▸ **Problem statement**
Each record that follows must be reproduced exactly.

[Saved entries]
-- pv_equiv track=rewrite | github.com/Azure/AzureDatabricksBestPractices | base/summit/Machine-Learning-in-Production-1.0.0/Python/Solutions/Labs/07-Lab.py | postprocess_result
-- ===== SOURCE A (Python) =====
-- def postprocess_result(results):
--     '''return post-processed results
--     High: predicted price >= 120
--     Medium: predicted price < 120 and >= 70
--     Low: predicted price < 70'''
--     output = []
--     for result in results:
--       if result >= 120:
--         output.append("High")
--       elif result >= 70:
--         output.append("Medium")
--       else:
--         output.append("Low")
--     return output
-- ===== SOURCE B (Python) =====
-- def postprocess_result(results):
--     # paint-over: everything starts "Low"; each (threshold, label) sweep overwrites qualifying slots
--     output = ["Low"] * len(results)
--     for threshold, label in ((70, "Medium"), (120, "High")):
--         for i, result in enumerate(results):
--             if result >= threshold:
--                 output[i] = label
--     return output
-- ===== Notes on version B (the rewrite author's own statement) =====
-- stated objective: alternative
-- what changed: Replaced the single pass with a per-element three-way if/elif branch appending to an accumulator by a paint-over scheme: a pre-filled all-'Low' output array is overwritten in staged sweeps driven by a (threshold,label) boundary table, one sweep per threshold.
import Mathlib
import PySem

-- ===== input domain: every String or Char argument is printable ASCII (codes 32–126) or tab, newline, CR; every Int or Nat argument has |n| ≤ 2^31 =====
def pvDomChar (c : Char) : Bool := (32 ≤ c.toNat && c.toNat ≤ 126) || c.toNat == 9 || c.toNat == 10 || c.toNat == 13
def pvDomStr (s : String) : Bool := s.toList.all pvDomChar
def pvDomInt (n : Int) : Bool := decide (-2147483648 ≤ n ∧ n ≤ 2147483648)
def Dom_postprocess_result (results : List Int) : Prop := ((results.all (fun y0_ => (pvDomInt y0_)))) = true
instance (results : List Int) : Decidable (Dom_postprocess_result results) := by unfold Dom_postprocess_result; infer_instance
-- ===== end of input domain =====

-- B replaces A's per-element three-way branch + accumulator by staged paint-over sweeps over a (threshold,label) table (alternative decomposition, same cost).


-- ===== PORT A =====
def postprocess_result (results : List Int) : List String :=
  results.foldl (fun output result =>
    if result ≥ 120 then output ++ ["High"]
    else if result ≥ 70 then output ++ ["Medium"]
    else output ++ ["Low"]) []

-- ===== PORT B =====
-- one sweep: 'for i, result in enumerate(results): if result >= threshold: output[i] = label'
def pvSweep (results : List Int) (threshold : Int) (label : String) (output : List String) : List String :=
  (PySem.List.enumerate results).foldl
    (fun out p => if p.2 ≥ threshold then PySem.List.pySetD out p.1 label else out) output

def postprocess_result_alt (results : List Int) : List String :=
  [((70 : Int), "Medium"), ((120 : Int), "High")].foldl
    (fun output tl => pvSweep results tl.1 tl.2 output)
    (List.replicate results.length "Low")

-- ===== PRECONDITION & SPEC =====
def Spec_postprocess_result (results : List Int) (out : List String) : Prop := out = postprocess_result_alt results
instance (results : List Int) (out : List String) : Decidable (Spec_postprocess_result results out) := by unfold Spec_postprocess_result; infer_instance

-- ===== CLAIM (what is proved, stated in full; the proofs are below) =====
def Claim_equal_postprocess_result : Prop := ∀ (results : List Int), Dom_postprocess_result results → Spec_postprocess_result results (postprocess_result results)

-- ===== LEMMAS AND PROOFS =====

-- A's fold with appends builds the map of the three-way branch
theorem pv_A_map (results : List Int) (acc : List String) :
    results.foldl (fun output result =>
      if result ≥ 120 then output ++ ["High"]
      else if result ≥ 70 then output ++ ["Medium"]
      else output ++ ["Low"]) acc
    = acc ++ results.map (fun r => if r ≥ 120 then "High" else if r ≥ 70 then "Medium" else "Low") := by
  induction results generalizing acc with
  | nil => simp
  | cons r rs ih =>
    simp only [List.foldl, List.map]
    rw [ih]
    split_ifs <;> simp

-- a sweep over 'pre ++ rs.map f' (enumeration starting at pre.length) overwrites exactly the qualifying map cells
theorem pv_sweep_map (t : Int) (lab : String) (f : Int → String) :
    ∀ (rs : List Int) (pre : List String),
      (PySem.List.enumerate rs (pre.length : Int)).foldl
        (fun out p => if p.2 ≥ t then PySem.List.pySetD out p.1 lab else out) (pre ++ rs.map f)
      = pre ++ rs.map (fun r => if r ≥ t then lab else f r) := by
  intro rs
  induction rs with
  | nil => intro pre; simp [PySem.List.enumerate_nil]
  | cons r rs ih =>
    intro pre
    rw [PySem.List.enumerate_cons]
    simp only [List.map, List.foldl]
    by_cases h : r ≥ t
    · have hset : PySem.List.pySetD (pre ++ f r :: rs.map f) ((pre.length : Nat) : Int) lab
          = pre ++ lab :: rs.map f := by
        rw [PySem.List.pySetD_natCast]
        simp
      simp only [h, if_true, hset]
      have := ih (pre ++ [lab])
      simp only [List.length_append, List.length_cons, List.length_nil] at this
      push_cast at this ⊢
      simpa using this
    · simp only [h, if_false]
      have := ih (pre ++ [f r])
      simp only [List.length_append, List.length_cons, List.length_nil] at this
      push_cast at this ⊢
      simpa using this

theorem pv_sweep_map0 (t : Int) (lab : String) (f : Int → String) (rs : List Int) :
    pvSweep rs t lab (rs.map f) = rs.map (fun r => if r ≥ t then lab else f r) := by
  have := pv_sweep_map t lab f rs []
  simpa [pvSweep] using this

-- ===== VERDICT (by name: the statement is the Claim_ definition above) =====
theorem postprocess_result_spec : Claim_equal_postprocess_result := by
  intro results _
  unfold Spec_postprocess_result postprocess_result postprocess_result_alt
  rw [pv_A_map]
  have hrep : List.replicate results.length "Low" = results.map (fun _ => "Low") := by
    simp
  simp only [List.foldl, hrep, pv_sweep_map0]
  simp only [List.nil_append]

▸ **Solution to this exercise**
-- pv_equiv track=rewrite | github.com/Azure/AzureDatabricksBestPractices | base/summit/Machine-Learning-in-Production-1.0.0/Python/Solutions/Labs/07-Lab.py | postprocess_result
-- ===== SOURCE A (Python) =====
-- def postprocess_result(results):
--     '''return post-processed results
--     High: predicted price >= 120
--     Medium: predicted price < 120 and >= 70
--     Low: predicted price < 70'''
--     output = []
--     for result in results:
--       if result >= 120:
--         output.append("High")
--       elif result >= 70:
--         output.append("Medium")
--       else:
--         output.append("Low")
--     return output
-- ===== SOURCE B (Python) =====
-- def postprocess_result(results):
--     # paint-over: everything starts "Low"; each (threshold, label) sweep overwrites qualifying slots
--     output = ["Low"] * len(results)
--     for threshold, label in ((70, "Medium"), (120, "High")):
--         for i, result in enumerate(results):
--             if result >= threshold:
--                 output[i] = label
--     return output
-- ===== Notes on version B (the rewrite author's own statement) =====
-- stated objective: alternative
-- what changed: Replaced the single pass with a per-element three-way if/elif branch appending to an accumulator by a paint-over scheme: a pre-filled all-'Low' output array is overwritten in staged sweeps driven by a (threshold,label) boundary table, one sweep per threshold.
import Mathlib
import PySem

-- ===== input domain: every String or Char argument is printable ASCII (codes 32–126) or tab, newline, CR; every Int or Nat argument has |n| ≤ 2^31 =====
def pvDomChar (c : Char) : Bool := (32 ≤ c.toNat && c.toNat ≤ 126) || c.toNat == 9 || c.toNat == 10 || c.toNat == 13
def pvDomStr (s : String) : Bool := s.toList.all pvDomChar
def pvDomInt (n : Int) : Bool := decide (-2147483648 ≤ n ∧ n ≤ 2147483648)
def Dom_postprocess_result (results : List Int) : Prop := ((results.all (fun y0_ => (pvDomInt y0_)))) = true
instance (results : List Int) : Decidable (Dom_postprocess_result results) := by unfold Dom_postprocess_result; infer_instance
-- ===== end of input domain =====

-- B replaces A's per-element three-way branch + accumulator by staged paint-over sweeps over a (threshold,label) table (alternative decomposition, same cost).


-- ===== PORT A =====
def postprocess_result (results : List Int) : List String :=
  results.foldl (fun output result =>
    if result ≥ 120 then output ++ ["High"]
    else if result ≥ 70 then output ++ ["Medium"]
    else output ++ ["Low"]) []

-- ===== PORT B =====
-- one sweep: 'for i, result in enumerate(results): if result >= threshold: output[i] = label'
def pvSweep (results : List Int) (threshold : Int) (label : String) (output : List String) : List String :=
  (PySem.List.enumerate results).foldl
    (fun out p => if p.2 ≥ threshold then PySem.List.pySetD out p.1 label else out) output

def postprocess_result_alt (results : List Int) : List String :=
  [((70 : Int), "Medium"), ((120 : Int), "High")].foldl
    (fun output tl => pvSweep results tl.1 tl.2 output)
    (List.replicate results.length "Low")

-- ===== PRECONDITION & SPEC =====
def Spec_postprocess_result (results : List Int) (out : List String) : Prop := out = postprocess_result_alt results
instance (results : List Int) (out : List String) : Decidable (Spec_postprocess_result results out) := by unfold Spec_postprocess_result; infer_instance

-- ===== CLAIM (what is proved, stated in full; the proofs are below) =====
def Claim_equal_postprocess_result : Prop := ∀ (results : List Int), Dom_postprocess_result results → Spec_postprocess_result results (postprocess_result results)

-- ===== LEMMAS AND PROOFS =====

-- A's fold with appends builds the map of the three-way branch
theorem pv_A_map (results : List Int) (acc : List String) :
    results.foldl (fun output result =>
      if result ≥ 120 then output ++ ["High"]
      else if result ≥ 70 then output ++ ["Medium"]
      else output ++ ["Low"]) acc
    = acc ++ results.map (fun r => if r ≥ 120 then "High" else if r ≥ 70 then "Medium" else "Low") := by
  induction results generalizing acc with
  | nil => simp
  | cons r rs ih =>
    simp only [List.foldl, List.map]
    rw [ih]
    split_ifs <;> simp

-- a sweep over 'pre ++ rs.map f' (enumeration starting at pre.length) overwrites exactly the qualifying map cells
theorem pv_sweep_map (t : Int) (lab : String) (f : Int → String) :
    ∀ (rs : List Int) (pre : List String),
      (PySem.List.enumerate rs (pre.length : Int)).foldl
        (fun out p => if p.2 ≥ t then PySem.List.pySetD out p.1 lab else out) (pre ++ rs.map f)
      = pre ++ rs.map (fun r => if r ≥ t then lab else f r) := by
  intro rs
  induction rs with
  | nil => intro pre; simp [PySem.List.enumerate_nil]
  | cons r rs ih =>
    intro pre
    rw [PySem.List.enumerate_cons]
    simp only [List.map, List.foldl]
    by_cases h : r ≥ t
    · have hset : PySem.List.pySetD (pre ++ f r :: rs.map f) ((pre.length : Nat) : Int) lab
          = pre ++ lab :: rs.map f := by
        rw [PySem.List.pySetD_natCast]
        simp
      simp only [h, if_true, hset]
      have := ih (pre ++ [lab])
      simp only [List.length_append, List.length_cons, List.length_nil] at this
      push_cast at this ⊢
      simpa using this
    · simp only [h, if_false]
      have := ih (pre ++ [f r])
      simp only [List.length_append, List.length_cons, List.length_nil] at this
      push_cast at this ⊢
      simpa using this

theorem pv_sweep_map0 (t : Int) (lab : String) (f : Int → String) (rs : List Int) :
    pvSweep rs t lab (rs.map f) = rs.map (fun r => if r ≥ t then lab else f r) := by
  have := pv_sweep_map t lab f rs []
  simpa [pvSweep] using this

-- ===== VERDICT (by name: the statement is the Claim_ definition above) =====
theorem postprocess_result_spec : Claim_equal_postprocess_result := by
  intro results _
  unfold Spec_postprocess_result postprocess_result postprocess_result_alt
  rw [pv_A_map]
  have hrep : List.replicate results.length "Low" = results.map (fun _ => "Low") := by
    simp
  simp only [List.foldl, hrep, pv_sweep_map0]
  simp only [List.nil_append]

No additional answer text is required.